Machine learning (ML) models are nothing new to us. We’ve used them to power products such as our used car valuations and Price Indicators. The processes involved in training and serving these models are complex, involving code written by both data scientists and developers in a variety of languages including Python, Java and R. Serving predictions from these models in real time typically involves a custom application to extract the coefficients from the saved model, and apply them to an input request.

While this approach has worked successfully, we’ve come to realise that taking a model from prototype to production in this way is a slow, complex process. Even simple changes to a model require careful coordination between data scientists and developers, and carefully synchronised releases at both ends of the training and deployment process.

As we developed a new set of ML-powered metrics, we decided to see if there was an easier and quicker way to bring new models into production.

This post describes the tools and technologies we used to develop our new Days to Sell ML-powered metric and bring it into production. Days to Sell is a predictor for how many days, on average, we would expect a given vehicle to sell, considering its make/model/fuel type etc., age, how well priced it is, and where the seller is located in the country. This is powerful - it helps our retailers focus on their overall profit, considering their stock turnover instead of just focusing on obtaining the maximum profit per vehicle.

If you’re more of a conference talk kind of person, there is an embedded video at the bottom of the post.

The new approach - Apache Spark

Over the last two years, we’ve been building out our Data Platform, centred around an S3-backed data lake - a repository containing data captured from databases and streaming platforms across the business. To interrogate data in the lake we use Apache Spark. Spark provides a number of ways to interact with data, including a SQL interface for ETL-like operations, and a machine learning framework called MLlib. Since we’re already using Spark for data analysis and ETL workloads, using MLlib for our machine learning needs felt like a natural choice.

Auto Trader Data Platform

Model phases

Before jumping straight into the detail of our model, it’s worth articulating the stages involved in bringing a model into production, and why different tools are needed at different stages.

In our experience, an ML model typically has a two-phase lifecycle - a discovery phase, during which the model is developed from an idea to a prototype, and a production phase, where the model is automatically retrained and redeployed.

The discovery phase is where our data scientists experiment with ideas, bringing together different datasets and features, and evaluating the performance of different estimators.
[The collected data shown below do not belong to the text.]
-- pv_equiv track=rewrite | github.com/tejsohi/4CS001-Intro-To-Programming | hangman_template.py | get_remaining_letters
-- ===== SOURCE A (Python) =====
-- from string import ascii_lowercase
--
-- def get_remaining_letters(letters_guessed):
--     """
--     Determine the letters that have not been guessed
--
--     Args:
--         letters_guessed: list (of strings), which letters have been guessed
--
--     Returns:
--         String, comprised of letters that haven't been guessed yet.
--     """
--     # TODO: Fill in your code here
--
--     alphabet = list(ascii_lowercase)
--
--     for letter in letters_guessed:
--         for character in alphabet:
--             if letter == character:
--                 alphabet.remove(character)
--
--     remainingLetters = "".join(alphabet)
--     return remainingLetters
-- ===== SOURCE B (Python) =====
-- from string import ascii_lowercase
--
-- def get_remaining_letters(letters_guessed):
--     return "".join(c for c in ascii_lowercase if c not in letters_guessed)
-- ===== Notes on version B (the rewrite author's own statement) =====
-- stated objective: idiomatic
-- what changed: Replaces the mutable alphabet copy with per-guess find-and-remove scans by a single pass over ascii_lowercase filtering out guessed letters.
import Mathlib
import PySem

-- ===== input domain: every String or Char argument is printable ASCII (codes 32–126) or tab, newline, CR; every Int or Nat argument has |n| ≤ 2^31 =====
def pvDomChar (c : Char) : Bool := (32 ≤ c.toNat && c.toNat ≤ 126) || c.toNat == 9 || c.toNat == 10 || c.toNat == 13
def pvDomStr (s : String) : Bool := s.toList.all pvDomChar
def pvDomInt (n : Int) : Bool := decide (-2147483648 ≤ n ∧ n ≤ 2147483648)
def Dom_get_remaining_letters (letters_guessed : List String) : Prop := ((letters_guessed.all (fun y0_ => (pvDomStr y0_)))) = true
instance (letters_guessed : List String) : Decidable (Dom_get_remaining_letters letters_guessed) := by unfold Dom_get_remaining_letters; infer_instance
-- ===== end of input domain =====

-- B replaces A's mutable alphabet copy with per-guess find-and-remove scans by one
-- filtering pass over ascii_lowercase (idiomatic; same return value).

-- ===== PORT A =====
-- alphabet = list(ascii_lowercase)
def pvAlphabetA : List String := "abcdefghijklmnopqrstuvwxyz".toList.map (fun c => String.ofList [c])

-- inner 'for character in alphabet: if letter == character: alphabet.remove(character)':
-- Python iterates by index over the list it is mutating, so this is the exact index loop
-- (alphabet[i]? = none is exactly the loop's 'index past the end' exit); fuel only totalises
-- the recursion (one unit per iteration; alphabet.length units always suffice, proved below),
-- and remove(character) always succeeds here (character was just read from the list), getD only totalises.
def pvScanRemove (letter : String) (fuel : Nat) (alphabet : List String) (i : Nat) : List String :=
  match fuel with
  | 0 => alphabet
  | f + 1 =>
    match alphabet[i]? with
    | none => alphabet
    | some character =>
      if letter == character then
        pvScanRemove letter f ((PySem.List.remove? alphabet character).getD alphabet) (i + 1)
      else
        pvScanRemove letter f alphabet (i + 1)

def get_remaining_letters (letters_guessed : List String) : String :=
  let alphabet := letters_guessed.foldl (fun al letter => pvScanRemove letter al.length al 0) pvAlphabetA
  PySem.Str.join "" alphabet

-- ===== PORT B =====
-- return "".join(c for c in ascii_lowercase if c not in letters_guessed)
def get_remaining_letters_alt (letters_guessed : List String) : String :=
  String.ofList ("abcdefghijklmnopqrstuvwxyz".toList.filter
    (fun c => !(letters_guessed.contains (String.ofList [c]))))

-- ===== PRECONDITION & SPEC =====
def Spec_get_remaining_letters (letters_guessed : List String) (out : String) : Prop := out = get_remaining_letters_alt letters_guessed
instance (letters_guessed : List String) (out : String) : Decidable (Spec_get_remaining_letters letters_guessed out) := by unfold Spec_get_remaining_letters; infer_instance

-- ===== CLAIM (what is proved, stated in full; the proofs are below) =====
def Claim_equal_get_remaining_letters : Prop := ∀ (letters_guessed : List String), Dom_get_remaining_letters letters_guessed → Spec_get_remaining_letters letters_guessed (get_remaining_letters letters_guessed)

-- ===== LEMMAS AND PROOFS =====

-- If letter does not occur at an index >= i, the scan changes nothing.
theorem pvScanRemove_no_hit (letter : String) (fuel : Nat) (al : List String) (i : Nat)
    (h : letter ∉ al.drop i) : pvScanRemove letter fuel al i = al := by
  induction fuel generalizing al i with
  | zero => rfl
  | succ f ih =>
      rw [pvScanRemove]
      cases hg : al[i]? with
      | none => rfl
      | some c =>
          obtain ⟨hi, hc⟩ := List.getElem?_eq_some_iff.mp hg
          have hd : al.drop i = c :: al.drop (i + 1) := by
            rw [List.drop_eq_getElem_cons hi, hc]
          have hne : ¬ (letter == c) = true := by
            simp only [beq_iff_eq]
            rintro rfl
            exact h (by rw [hd]; exact List.mem_cons_self)
          dsimp only
          rw [if_neg hne]
          exact ih al (i + 1) (fun hm => h (by rw [hd]; exact List.mem_cons_of_mem _ hm))

-- The scan from index pre.length on pre ++ suf erases the occurrence of letter in suf (if any).
theorem pvScanRemove_spec (letter : String) (suf pre : List String) (fuel : Nat)
    (hfuel : suf.length ≤ fuel) (hpre : letter ∉ pre) (hnd : (pre ++ suf).Nodup) :
    pvScanRemove letter fuel (pre ++ suf) pre.length = pre ++ suf.erase letter := by
  induction suf generalizing pre fuel with
  | nil =>
      cases fuel with
      | zero => rfl
      | succ f => rw [pvScanRemove]; simp
  | cons x rest ih =>
      obtain ⟨f, rfl⟩ : ∃ f, fuel = f + 1 := by
        cases fuel with
        | zero => simp at hfuel
        | succ f => exact ⟨f, rfl⟩
      rw [pvScanRemove]
      have hx : (pre ++ x :: rest)[pre.length]? = some x := by
        rw [List.getElem?_append_right (Nat.le_refl _)]
        simp
      rw [hx]
      dsimp only
      by_cases hl : letter = x
      · subst hl
        have hxmem : letter ∈ pre ++ letter :: rest := by simp
        have hnr : letter ∉ rest := by
          have := hnd.of_append_right
          exact (List.nodup_cons.mp this).1
        simp only [BEq.rfl, if_pos]
        have hr : PySem.List.remove? (pre ++ letter :: rest) letter
            = some ((pre ++ letter :: rest).erase letter) :=
          PySem.List.remove?_eq_some_erase _ _ hxmem
        have her : (pre ++ letter :: rest).erase letter = pre ++ rest := by
          rw [List.erase_append_right _ hpre, List.erase_cons_head]
        rw [hr, Option.getD_some, her]
        rw [pvScanRemove_no_hit]
        · rw [List.erase_cons_head]
        · intro hm
          exact hnr (List.mem_of_mem_drop (l := rest) (by
            have : (pre ++ rest).drop (pre.length + 1) = rest.drop 1 := by
              simp
            rwa [this] at hm))
      · have hne : ¬ (letter == x) = true := by simpa using hl
        rw [if_neg hne]
        have h1 : pre ++ x :: rest = (pre ++ [x]) ++ rest := by simp
        have h2 : pre.length + 1 = (pre ++ [x]).length := by simp
        rw [h1, h2, ih (pre ++ [x]) f (by simpa using hfuel) (by simp [hpre, hl]) (by simpa using hnd)]
        rw [List.erase_cons_tail (by simpa using fun h => hl h.symm)]
        simp

theorem pvScanRemove_zero (letter : String) (al : List String) (hnd : al.Nodup) :
    pvScanRemove letter al.length al 0 = al.erase letter := by
  simpa using pvScanRemove_spec letter al [] al.length (Nat.le_refl _) (by simp) (by simp [hnd])

theorem pvFold_filter (letters : List String) (al : List String) (hnd : al.Nodup) :
    letters.foldl (fun al letter => pvScanRemove letter al.length al 0) al
      = al.filter (fun s => !(letters.contains s)) := by
  induction letters generalizing al with
  | nil => simp
  | cons l rest ih =>
      simp only [List.foldl_cons]
      rw [pvScanRemove_zero l al hnd, ih _ (hnd.erase l), hnd.erase_eq_filter l,
        List.filter_filter]
      refine List.filter_congr ?_
      intro x _
      by_cases h : x = l <;> simp [h, Bool.and_comm]

theorem pvJoinSingles (cs : List Char) :
    PySem.Str.join "" (cs.map fun c => String.ofList [c]) = String.ofList cs := by
  have h : (PySem.Str.join "" (cs.map fun c => String.ofList [c])).toList = cs := by
    rw [PySem.Str.toList_join]
    have hmap : List.map String.toList (cs.map fun c => String.ofList [c])
        = cs.map (fun c => [c]) := by
      simp [List.map_map, Function.comp_def, String.toList_ofList]
    rw [hmap]
    simp [PySem.Chars.join_nil_singletons cs]
  have := congrArg String.ofList h
  rwa [String.ofList_toList] at this

theorem pvAlphabetA_nodup : pvAlphabetA.Nodup := by
  unfold pvAlphabetA
  have h : ("abcdefghijklmnopqrstuvwxyz".toList).Nodup := by decide
  refine h.map (f := fun c => String.ofList [c]) ?_
  intro a b hab
  have := congrArg String.toList hab
  simpa [String.toList_ofList] using this

-- ===== VERDICT (by name: the statement is the Claim_ definition above) =====
theorem get_remaining_letters_spec : Claim_equal_get_remaining_letters := by
  intro lg _
  unfold Spec_get_remaining_letters get_remaining_letters get_remaining_letters_alt
  rw [pvFold_filter lg pvAlphabetA pvAlphabetA_nodup]
  unfold pvAlphabetA
  rw [List.filter_map]
  exact pvJoinSingles _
For them to be able to run these experiments effectively, they need to interact with the data in a way that allows them to iterate quickly, getting fast feedback on the impact of a change.

By contrast, in production, we require our model to serve out predictions in real time. In this phase, the model should be retrained and redeployed regularly with no manual intervention. Automated testing, including unit tests and data integrity checks, should be used to ensure resiliency and reliability. The constraints imposed by this extra resiliency mean that the feedback cycle for evaluating changes is much slower than in the discovery phase.

ML model phases

Discovery

The Days to Sell metric is powered by a mathematical model, trained on real data. Our data scientists ran experiments to determine exactly which datasets to bring together in the training data, which features to extract, and how to combine them together with estimators to produce the best possible model. A notebook tool is perfect for this sort of experimentation, allowing us to write and execute code in an iterative manner and display results using inline visualisations. In the past, we’ve used Jupyter notebooks, which we found worked well with local data, but had issues integrating with Spark, particularly with large numbers of concurrent users. More recently, including for the development of the Days to sell model, we’ve been using Databricks, which we’ve found to integrate seamlessly with Spark and provides a great collaborative environment.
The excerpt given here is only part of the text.